→ **What is expected**:
Your answer is the lines below, exactly, from the one that contains "simp [List.replicate_succ]" through the one that contains "rcases lt_trichotomy qtd_parcelas", both included.

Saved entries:
....

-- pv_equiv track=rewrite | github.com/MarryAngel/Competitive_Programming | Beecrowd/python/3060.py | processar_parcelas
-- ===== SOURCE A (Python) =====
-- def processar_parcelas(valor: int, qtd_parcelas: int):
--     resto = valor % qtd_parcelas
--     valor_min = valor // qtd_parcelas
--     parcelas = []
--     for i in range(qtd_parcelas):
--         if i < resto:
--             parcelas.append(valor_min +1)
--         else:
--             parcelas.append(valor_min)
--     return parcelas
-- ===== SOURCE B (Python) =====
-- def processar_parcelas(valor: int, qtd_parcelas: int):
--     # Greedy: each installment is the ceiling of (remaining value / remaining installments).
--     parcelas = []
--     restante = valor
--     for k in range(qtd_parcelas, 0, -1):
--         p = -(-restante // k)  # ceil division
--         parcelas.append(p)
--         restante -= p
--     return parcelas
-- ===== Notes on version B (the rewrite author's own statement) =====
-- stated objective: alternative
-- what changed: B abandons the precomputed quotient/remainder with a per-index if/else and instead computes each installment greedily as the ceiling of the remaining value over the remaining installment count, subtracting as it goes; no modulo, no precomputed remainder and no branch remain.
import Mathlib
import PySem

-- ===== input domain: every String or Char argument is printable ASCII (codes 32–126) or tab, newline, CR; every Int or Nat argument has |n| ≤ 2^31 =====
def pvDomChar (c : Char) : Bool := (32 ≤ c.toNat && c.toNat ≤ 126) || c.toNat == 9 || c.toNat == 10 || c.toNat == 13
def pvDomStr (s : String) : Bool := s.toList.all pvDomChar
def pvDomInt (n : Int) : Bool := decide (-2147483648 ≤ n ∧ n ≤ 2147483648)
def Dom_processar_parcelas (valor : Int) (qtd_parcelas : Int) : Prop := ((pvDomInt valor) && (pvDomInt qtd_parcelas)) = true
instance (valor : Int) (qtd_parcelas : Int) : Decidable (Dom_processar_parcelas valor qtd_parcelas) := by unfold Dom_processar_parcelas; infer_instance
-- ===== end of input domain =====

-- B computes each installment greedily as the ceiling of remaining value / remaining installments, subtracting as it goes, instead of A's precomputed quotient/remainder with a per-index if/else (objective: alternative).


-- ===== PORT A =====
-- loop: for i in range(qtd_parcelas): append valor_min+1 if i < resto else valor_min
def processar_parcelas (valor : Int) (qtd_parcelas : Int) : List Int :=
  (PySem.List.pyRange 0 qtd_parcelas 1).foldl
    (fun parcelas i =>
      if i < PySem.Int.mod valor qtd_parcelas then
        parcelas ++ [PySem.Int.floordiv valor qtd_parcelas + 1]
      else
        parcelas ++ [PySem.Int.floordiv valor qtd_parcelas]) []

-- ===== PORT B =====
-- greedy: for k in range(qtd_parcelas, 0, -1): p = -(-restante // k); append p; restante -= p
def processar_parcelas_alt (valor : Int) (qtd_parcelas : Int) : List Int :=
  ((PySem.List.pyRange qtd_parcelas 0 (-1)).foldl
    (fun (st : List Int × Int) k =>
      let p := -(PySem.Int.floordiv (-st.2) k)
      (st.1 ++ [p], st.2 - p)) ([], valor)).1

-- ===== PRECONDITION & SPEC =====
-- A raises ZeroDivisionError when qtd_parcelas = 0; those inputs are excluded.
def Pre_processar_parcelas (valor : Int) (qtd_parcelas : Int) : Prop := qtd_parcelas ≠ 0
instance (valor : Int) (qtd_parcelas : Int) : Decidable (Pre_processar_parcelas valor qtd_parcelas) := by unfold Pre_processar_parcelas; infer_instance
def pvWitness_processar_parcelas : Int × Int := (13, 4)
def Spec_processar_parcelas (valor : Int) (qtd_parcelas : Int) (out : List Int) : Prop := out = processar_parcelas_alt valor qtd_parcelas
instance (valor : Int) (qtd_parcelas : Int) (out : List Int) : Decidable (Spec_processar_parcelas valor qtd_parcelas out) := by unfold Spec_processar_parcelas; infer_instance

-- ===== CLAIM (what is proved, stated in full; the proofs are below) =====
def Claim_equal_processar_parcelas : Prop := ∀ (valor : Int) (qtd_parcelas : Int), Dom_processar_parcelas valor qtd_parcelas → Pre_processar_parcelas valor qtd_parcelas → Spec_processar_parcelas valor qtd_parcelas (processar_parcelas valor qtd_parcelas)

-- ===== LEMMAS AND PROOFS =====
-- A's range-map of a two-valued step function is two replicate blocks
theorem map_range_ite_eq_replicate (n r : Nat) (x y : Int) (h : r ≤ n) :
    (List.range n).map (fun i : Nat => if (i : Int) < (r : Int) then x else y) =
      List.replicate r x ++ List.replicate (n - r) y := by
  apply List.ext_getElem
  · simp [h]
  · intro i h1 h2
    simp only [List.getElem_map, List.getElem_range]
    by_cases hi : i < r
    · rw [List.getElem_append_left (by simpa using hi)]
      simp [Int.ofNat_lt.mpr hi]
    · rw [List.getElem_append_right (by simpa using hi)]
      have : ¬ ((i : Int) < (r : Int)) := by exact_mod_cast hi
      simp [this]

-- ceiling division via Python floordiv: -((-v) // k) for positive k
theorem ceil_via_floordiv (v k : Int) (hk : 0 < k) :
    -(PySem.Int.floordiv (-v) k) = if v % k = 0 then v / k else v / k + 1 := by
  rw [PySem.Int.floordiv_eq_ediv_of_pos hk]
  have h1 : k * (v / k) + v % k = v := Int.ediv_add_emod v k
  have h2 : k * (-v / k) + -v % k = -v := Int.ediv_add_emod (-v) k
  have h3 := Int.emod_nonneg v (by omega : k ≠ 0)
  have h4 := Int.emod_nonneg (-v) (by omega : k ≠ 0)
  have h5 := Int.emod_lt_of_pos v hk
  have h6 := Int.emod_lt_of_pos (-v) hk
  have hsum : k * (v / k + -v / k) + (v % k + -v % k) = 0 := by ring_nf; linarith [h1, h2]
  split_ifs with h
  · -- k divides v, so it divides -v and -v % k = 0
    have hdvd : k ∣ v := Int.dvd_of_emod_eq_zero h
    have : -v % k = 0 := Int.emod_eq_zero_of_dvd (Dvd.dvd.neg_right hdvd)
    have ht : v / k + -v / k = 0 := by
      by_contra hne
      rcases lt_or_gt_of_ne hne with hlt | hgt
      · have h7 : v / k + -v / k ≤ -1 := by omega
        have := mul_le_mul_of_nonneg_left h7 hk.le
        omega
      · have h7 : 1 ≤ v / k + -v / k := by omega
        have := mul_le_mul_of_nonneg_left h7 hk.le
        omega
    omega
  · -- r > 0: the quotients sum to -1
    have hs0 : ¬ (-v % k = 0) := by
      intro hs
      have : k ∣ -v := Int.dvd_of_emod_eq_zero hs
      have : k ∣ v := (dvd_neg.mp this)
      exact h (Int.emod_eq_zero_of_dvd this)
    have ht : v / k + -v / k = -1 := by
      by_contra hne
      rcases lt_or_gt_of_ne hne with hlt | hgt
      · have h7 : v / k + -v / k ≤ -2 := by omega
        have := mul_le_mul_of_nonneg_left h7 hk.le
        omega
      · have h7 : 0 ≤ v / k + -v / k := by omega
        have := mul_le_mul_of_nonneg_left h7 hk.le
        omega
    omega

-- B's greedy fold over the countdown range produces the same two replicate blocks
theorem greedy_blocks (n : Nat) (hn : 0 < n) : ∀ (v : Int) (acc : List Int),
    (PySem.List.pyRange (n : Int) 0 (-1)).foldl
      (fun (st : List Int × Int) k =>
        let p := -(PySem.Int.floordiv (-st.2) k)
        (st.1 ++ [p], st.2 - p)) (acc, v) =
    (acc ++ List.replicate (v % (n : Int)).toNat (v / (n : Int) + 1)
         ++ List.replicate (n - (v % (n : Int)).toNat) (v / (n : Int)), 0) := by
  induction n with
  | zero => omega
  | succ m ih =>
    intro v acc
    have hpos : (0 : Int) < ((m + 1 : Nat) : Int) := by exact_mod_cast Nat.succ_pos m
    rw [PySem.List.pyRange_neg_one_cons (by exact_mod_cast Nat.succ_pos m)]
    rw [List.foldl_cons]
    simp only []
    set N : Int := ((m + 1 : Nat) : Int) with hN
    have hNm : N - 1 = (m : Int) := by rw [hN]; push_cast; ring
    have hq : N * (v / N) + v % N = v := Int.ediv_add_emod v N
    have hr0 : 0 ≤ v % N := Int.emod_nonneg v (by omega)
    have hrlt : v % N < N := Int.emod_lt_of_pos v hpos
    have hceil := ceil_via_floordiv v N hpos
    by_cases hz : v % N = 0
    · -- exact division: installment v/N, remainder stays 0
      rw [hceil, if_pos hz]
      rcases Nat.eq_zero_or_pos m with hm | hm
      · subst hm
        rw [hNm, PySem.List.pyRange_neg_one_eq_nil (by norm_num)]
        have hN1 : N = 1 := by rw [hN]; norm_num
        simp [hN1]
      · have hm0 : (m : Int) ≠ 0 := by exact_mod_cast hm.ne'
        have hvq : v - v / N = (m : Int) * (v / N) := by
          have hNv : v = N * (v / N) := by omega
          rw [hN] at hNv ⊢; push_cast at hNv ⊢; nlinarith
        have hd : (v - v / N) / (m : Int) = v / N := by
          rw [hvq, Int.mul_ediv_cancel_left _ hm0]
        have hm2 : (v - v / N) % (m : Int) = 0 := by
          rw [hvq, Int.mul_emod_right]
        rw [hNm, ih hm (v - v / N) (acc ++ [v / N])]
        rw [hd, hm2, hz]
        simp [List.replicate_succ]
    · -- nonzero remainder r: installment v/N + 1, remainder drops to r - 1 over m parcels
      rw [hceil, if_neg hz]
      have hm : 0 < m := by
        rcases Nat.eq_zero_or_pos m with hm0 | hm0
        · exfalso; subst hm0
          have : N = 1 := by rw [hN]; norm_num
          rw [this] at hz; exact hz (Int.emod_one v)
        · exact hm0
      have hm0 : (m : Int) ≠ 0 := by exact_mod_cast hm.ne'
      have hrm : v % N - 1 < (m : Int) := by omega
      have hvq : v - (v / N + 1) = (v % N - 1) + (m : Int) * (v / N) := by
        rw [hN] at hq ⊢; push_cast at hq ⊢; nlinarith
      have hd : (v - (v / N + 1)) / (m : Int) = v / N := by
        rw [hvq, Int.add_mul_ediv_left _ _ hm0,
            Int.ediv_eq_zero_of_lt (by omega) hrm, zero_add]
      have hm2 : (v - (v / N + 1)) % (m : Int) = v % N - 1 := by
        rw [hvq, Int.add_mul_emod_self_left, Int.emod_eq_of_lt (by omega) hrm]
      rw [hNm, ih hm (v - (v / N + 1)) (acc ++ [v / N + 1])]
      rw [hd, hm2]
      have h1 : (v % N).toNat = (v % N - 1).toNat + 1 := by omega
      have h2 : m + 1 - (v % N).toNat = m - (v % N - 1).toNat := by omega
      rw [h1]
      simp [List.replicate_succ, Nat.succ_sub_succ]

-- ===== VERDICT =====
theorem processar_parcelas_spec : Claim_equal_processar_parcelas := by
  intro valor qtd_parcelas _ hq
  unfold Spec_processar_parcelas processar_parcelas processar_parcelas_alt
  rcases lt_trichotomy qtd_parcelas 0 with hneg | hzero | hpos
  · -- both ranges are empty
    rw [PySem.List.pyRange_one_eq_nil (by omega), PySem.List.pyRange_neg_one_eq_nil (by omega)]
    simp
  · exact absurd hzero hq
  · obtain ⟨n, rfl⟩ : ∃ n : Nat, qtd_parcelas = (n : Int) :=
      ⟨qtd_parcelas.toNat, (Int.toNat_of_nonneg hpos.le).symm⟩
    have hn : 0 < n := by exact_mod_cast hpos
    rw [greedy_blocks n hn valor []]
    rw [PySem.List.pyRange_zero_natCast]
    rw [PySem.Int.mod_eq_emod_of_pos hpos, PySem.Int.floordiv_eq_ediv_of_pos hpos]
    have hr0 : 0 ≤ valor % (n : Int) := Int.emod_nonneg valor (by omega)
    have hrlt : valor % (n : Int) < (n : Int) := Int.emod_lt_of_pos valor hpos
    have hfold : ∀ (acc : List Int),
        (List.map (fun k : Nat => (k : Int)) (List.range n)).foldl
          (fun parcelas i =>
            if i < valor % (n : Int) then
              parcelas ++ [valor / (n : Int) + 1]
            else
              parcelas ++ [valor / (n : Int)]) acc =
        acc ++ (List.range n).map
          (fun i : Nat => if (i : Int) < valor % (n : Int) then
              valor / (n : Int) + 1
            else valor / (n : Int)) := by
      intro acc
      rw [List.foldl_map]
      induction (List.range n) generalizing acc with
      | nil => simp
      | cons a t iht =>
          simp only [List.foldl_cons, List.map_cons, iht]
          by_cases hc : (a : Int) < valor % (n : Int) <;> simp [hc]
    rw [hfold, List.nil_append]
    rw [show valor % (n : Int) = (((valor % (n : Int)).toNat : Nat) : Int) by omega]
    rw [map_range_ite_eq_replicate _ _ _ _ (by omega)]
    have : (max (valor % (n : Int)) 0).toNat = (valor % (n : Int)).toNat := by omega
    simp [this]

....

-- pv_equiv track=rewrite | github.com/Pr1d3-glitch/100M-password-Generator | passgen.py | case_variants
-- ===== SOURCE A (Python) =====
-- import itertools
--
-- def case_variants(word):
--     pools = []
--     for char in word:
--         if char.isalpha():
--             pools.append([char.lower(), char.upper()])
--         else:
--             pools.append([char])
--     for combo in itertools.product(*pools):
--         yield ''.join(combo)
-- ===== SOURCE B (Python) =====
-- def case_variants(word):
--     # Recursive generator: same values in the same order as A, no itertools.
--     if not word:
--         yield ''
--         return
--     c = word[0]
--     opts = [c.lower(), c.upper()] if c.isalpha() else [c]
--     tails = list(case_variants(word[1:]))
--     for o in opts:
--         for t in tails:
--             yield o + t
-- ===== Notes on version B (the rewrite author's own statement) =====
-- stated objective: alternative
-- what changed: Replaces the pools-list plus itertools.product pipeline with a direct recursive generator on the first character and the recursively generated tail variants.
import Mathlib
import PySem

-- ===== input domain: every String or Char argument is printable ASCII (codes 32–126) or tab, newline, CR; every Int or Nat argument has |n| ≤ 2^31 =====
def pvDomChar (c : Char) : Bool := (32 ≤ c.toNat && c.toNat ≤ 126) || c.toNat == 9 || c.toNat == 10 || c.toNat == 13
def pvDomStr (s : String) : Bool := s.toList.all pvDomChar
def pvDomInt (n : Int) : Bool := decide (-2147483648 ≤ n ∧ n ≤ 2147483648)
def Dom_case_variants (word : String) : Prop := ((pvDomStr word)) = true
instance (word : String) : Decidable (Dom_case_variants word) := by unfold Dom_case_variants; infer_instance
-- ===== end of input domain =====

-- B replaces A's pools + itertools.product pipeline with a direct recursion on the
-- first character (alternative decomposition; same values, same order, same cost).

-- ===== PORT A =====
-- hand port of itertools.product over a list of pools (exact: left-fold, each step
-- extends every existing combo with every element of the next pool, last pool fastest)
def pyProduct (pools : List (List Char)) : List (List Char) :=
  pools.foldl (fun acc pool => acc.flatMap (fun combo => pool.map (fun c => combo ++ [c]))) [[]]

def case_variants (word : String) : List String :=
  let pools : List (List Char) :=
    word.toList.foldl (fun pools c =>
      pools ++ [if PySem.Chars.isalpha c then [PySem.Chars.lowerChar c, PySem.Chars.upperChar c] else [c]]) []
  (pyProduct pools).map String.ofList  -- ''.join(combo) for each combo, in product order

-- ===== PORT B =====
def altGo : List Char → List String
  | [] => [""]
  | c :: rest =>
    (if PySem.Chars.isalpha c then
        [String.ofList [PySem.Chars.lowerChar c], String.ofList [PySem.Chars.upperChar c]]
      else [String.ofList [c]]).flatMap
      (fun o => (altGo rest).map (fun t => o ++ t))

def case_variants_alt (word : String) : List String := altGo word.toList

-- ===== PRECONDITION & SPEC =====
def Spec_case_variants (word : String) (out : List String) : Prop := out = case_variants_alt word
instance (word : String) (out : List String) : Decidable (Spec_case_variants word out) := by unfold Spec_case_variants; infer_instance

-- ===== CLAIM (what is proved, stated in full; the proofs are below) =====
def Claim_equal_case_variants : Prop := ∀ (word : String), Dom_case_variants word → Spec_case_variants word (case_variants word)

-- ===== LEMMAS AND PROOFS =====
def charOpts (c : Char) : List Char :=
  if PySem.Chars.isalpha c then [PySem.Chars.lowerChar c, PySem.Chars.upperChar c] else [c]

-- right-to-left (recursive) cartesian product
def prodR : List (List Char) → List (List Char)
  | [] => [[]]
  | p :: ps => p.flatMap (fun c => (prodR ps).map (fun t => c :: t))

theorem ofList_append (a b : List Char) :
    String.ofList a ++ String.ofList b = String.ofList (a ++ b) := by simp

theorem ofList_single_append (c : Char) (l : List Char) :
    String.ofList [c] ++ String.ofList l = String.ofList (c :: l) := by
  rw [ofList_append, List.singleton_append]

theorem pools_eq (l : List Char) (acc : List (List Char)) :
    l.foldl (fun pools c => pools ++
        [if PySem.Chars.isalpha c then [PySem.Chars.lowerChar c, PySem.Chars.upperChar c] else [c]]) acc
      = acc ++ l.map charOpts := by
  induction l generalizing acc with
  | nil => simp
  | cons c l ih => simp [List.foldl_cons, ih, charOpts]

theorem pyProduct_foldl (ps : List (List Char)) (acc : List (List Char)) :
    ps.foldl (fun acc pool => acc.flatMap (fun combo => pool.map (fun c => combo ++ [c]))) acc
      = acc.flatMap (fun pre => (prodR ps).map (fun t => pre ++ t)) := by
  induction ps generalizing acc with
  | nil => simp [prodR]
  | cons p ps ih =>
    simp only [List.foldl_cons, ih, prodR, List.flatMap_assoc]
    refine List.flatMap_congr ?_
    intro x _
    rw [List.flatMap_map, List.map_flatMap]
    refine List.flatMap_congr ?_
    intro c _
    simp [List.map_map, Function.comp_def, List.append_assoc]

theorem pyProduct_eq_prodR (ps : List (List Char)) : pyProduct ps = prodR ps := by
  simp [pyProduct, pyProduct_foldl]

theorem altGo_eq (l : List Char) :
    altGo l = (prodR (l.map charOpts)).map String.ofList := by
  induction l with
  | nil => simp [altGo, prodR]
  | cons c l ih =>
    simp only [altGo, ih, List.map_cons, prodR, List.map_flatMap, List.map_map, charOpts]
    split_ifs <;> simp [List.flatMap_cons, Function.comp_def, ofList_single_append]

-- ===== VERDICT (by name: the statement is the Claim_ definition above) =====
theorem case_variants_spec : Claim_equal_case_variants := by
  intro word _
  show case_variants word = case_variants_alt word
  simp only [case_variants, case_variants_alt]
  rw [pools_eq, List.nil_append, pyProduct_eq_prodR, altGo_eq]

....

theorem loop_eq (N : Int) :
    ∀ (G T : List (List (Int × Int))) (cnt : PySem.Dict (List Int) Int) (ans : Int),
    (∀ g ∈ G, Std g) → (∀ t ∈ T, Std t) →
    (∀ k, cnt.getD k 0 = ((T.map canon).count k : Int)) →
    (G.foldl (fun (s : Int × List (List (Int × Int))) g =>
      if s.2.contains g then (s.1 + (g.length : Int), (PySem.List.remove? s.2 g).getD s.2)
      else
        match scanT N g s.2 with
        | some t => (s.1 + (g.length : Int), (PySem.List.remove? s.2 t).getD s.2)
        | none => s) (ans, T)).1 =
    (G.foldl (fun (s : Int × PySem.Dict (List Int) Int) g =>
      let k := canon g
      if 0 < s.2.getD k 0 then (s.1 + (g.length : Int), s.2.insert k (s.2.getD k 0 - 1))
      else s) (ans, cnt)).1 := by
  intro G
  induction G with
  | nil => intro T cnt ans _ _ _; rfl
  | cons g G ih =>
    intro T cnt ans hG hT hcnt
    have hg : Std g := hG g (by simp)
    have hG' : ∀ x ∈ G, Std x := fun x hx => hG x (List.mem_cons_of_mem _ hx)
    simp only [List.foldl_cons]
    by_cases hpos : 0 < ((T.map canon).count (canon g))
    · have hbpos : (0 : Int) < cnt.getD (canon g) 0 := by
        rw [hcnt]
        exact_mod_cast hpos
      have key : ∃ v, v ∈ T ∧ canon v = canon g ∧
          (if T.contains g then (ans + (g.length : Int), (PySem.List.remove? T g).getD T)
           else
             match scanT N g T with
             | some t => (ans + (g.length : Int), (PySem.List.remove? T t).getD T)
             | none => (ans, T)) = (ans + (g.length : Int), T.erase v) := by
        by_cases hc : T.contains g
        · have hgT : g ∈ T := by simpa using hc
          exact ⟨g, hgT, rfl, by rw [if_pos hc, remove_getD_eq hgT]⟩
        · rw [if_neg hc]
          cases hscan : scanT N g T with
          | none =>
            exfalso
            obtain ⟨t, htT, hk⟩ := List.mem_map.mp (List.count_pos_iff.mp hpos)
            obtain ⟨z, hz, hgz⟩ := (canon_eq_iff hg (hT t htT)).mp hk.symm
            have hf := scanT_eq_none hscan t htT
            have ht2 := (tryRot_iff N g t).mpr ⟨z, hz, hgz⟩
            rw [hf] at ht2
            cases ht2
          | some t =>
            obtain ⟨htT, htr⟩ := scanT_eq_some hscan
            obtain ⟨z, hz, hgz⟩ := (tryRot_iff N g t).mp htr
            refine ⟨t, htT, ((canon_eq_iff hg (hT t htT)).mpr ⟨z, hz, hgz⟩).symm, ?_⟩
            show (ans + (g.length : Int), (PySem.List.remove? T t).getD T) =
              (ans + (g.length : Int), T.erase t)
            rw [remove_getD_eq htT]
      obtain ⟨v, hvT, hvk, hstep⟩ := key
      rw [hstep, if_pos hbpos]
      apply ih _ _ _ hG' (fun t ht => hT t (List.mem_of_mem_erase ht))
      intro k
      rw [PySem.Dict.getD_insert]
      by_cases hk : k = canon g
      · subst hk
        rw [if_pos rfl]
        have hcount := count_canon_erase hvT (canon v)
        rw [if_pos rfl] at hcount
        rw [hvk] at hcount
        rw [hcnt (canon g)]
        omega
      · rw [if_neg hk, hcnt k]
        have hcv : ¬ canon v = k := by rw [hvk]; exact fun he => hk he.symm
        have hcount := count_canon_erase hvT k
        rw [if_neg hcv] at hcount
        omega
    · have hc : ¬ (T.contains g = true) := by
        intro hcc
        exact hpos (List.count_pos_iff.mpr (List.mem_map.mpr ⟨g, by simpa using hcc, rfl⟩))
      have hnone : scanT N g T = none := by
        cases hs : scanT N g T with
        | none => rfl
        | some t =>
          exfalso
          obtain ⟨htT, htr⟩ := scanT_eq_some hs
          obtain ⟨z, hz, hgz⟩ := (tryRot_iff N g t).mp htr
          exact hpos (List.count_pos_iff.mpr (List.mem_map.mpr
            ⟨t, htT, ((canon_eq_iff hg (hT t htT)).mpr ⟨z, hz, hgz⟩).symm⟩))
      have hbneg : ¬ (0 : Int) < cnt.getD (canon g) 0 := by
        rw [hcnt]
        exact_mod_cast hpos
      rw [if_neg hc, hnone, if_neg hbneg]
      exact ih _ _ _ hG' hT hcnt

....

→ **Expected answer**:
        simp [List.replicate_succ]
    · -- nonzero remainder r: installment v/N + 1, remainder drops to r - 1 over m parcels
      rw [hceil, if_neg hz]
      have hm : 0 < m := by
        rcases Nat.eq_zero_or_pos m with hm0 | hm0
        · exfalso; subst hm0
          have : N = 1 := by rw [hN]; norm_num
          rw [this] at hz; exact hz (Int.emod_one v)
        · exact hm0
      have hm0 : (m : Int) ≠ 0 := by exact_mod_cast hm.ne'
      have hrm : v % N - 1 < (m : Int) := by omega
      have hvq : v - (v / N + 1) = (v % N - 1) + (m : Int) * (v / N) := by
        rw [hN] at hq ⊢; push_cast at hq ⊢; nlinarith
      have hd : (v - (v / N + 1)) / (m : Int) = v / N := by
        rw [hvq, Int.add_mul_ediv_left _ _ hm0,
            Int.ediv_eq_zero_of_lt (by omega) hrm, zero_add]
      have hm2 : (v - (v / N + 1)) % (m : Int) = v % N - 1 := by
        rw [hvq, Int.add_mul_emod_self_left, Int.emod_eq_of_lt (by omega) hrm]
      rw [hNm, ih hm (v - (v / N + 1)) (acc ++ [v / N + 1])]
      rw [hd, hm2]
      have h1 : (v % N).toNat = (v % N - 1).toNat + 1 := by omega
      have h2 : m + 1 - (v % N).toNat = m - (v % N - 1).toNat := by omega
      rw [h1]
      simp [List.replicate_succ, Nat.succ_sub_succ]

-- ===== VERDICT =====
theorem processar_parcelas_spec : Claim_equal_processar_parcelas := by
  intro valor qtd_parcelas _ hq
  unfold Spec_processar_parcelas processar_parcelas processar_parcelas_alt
  rcases lt_trichotomy qtd_parcelas 0 with hneg | hzero | hpos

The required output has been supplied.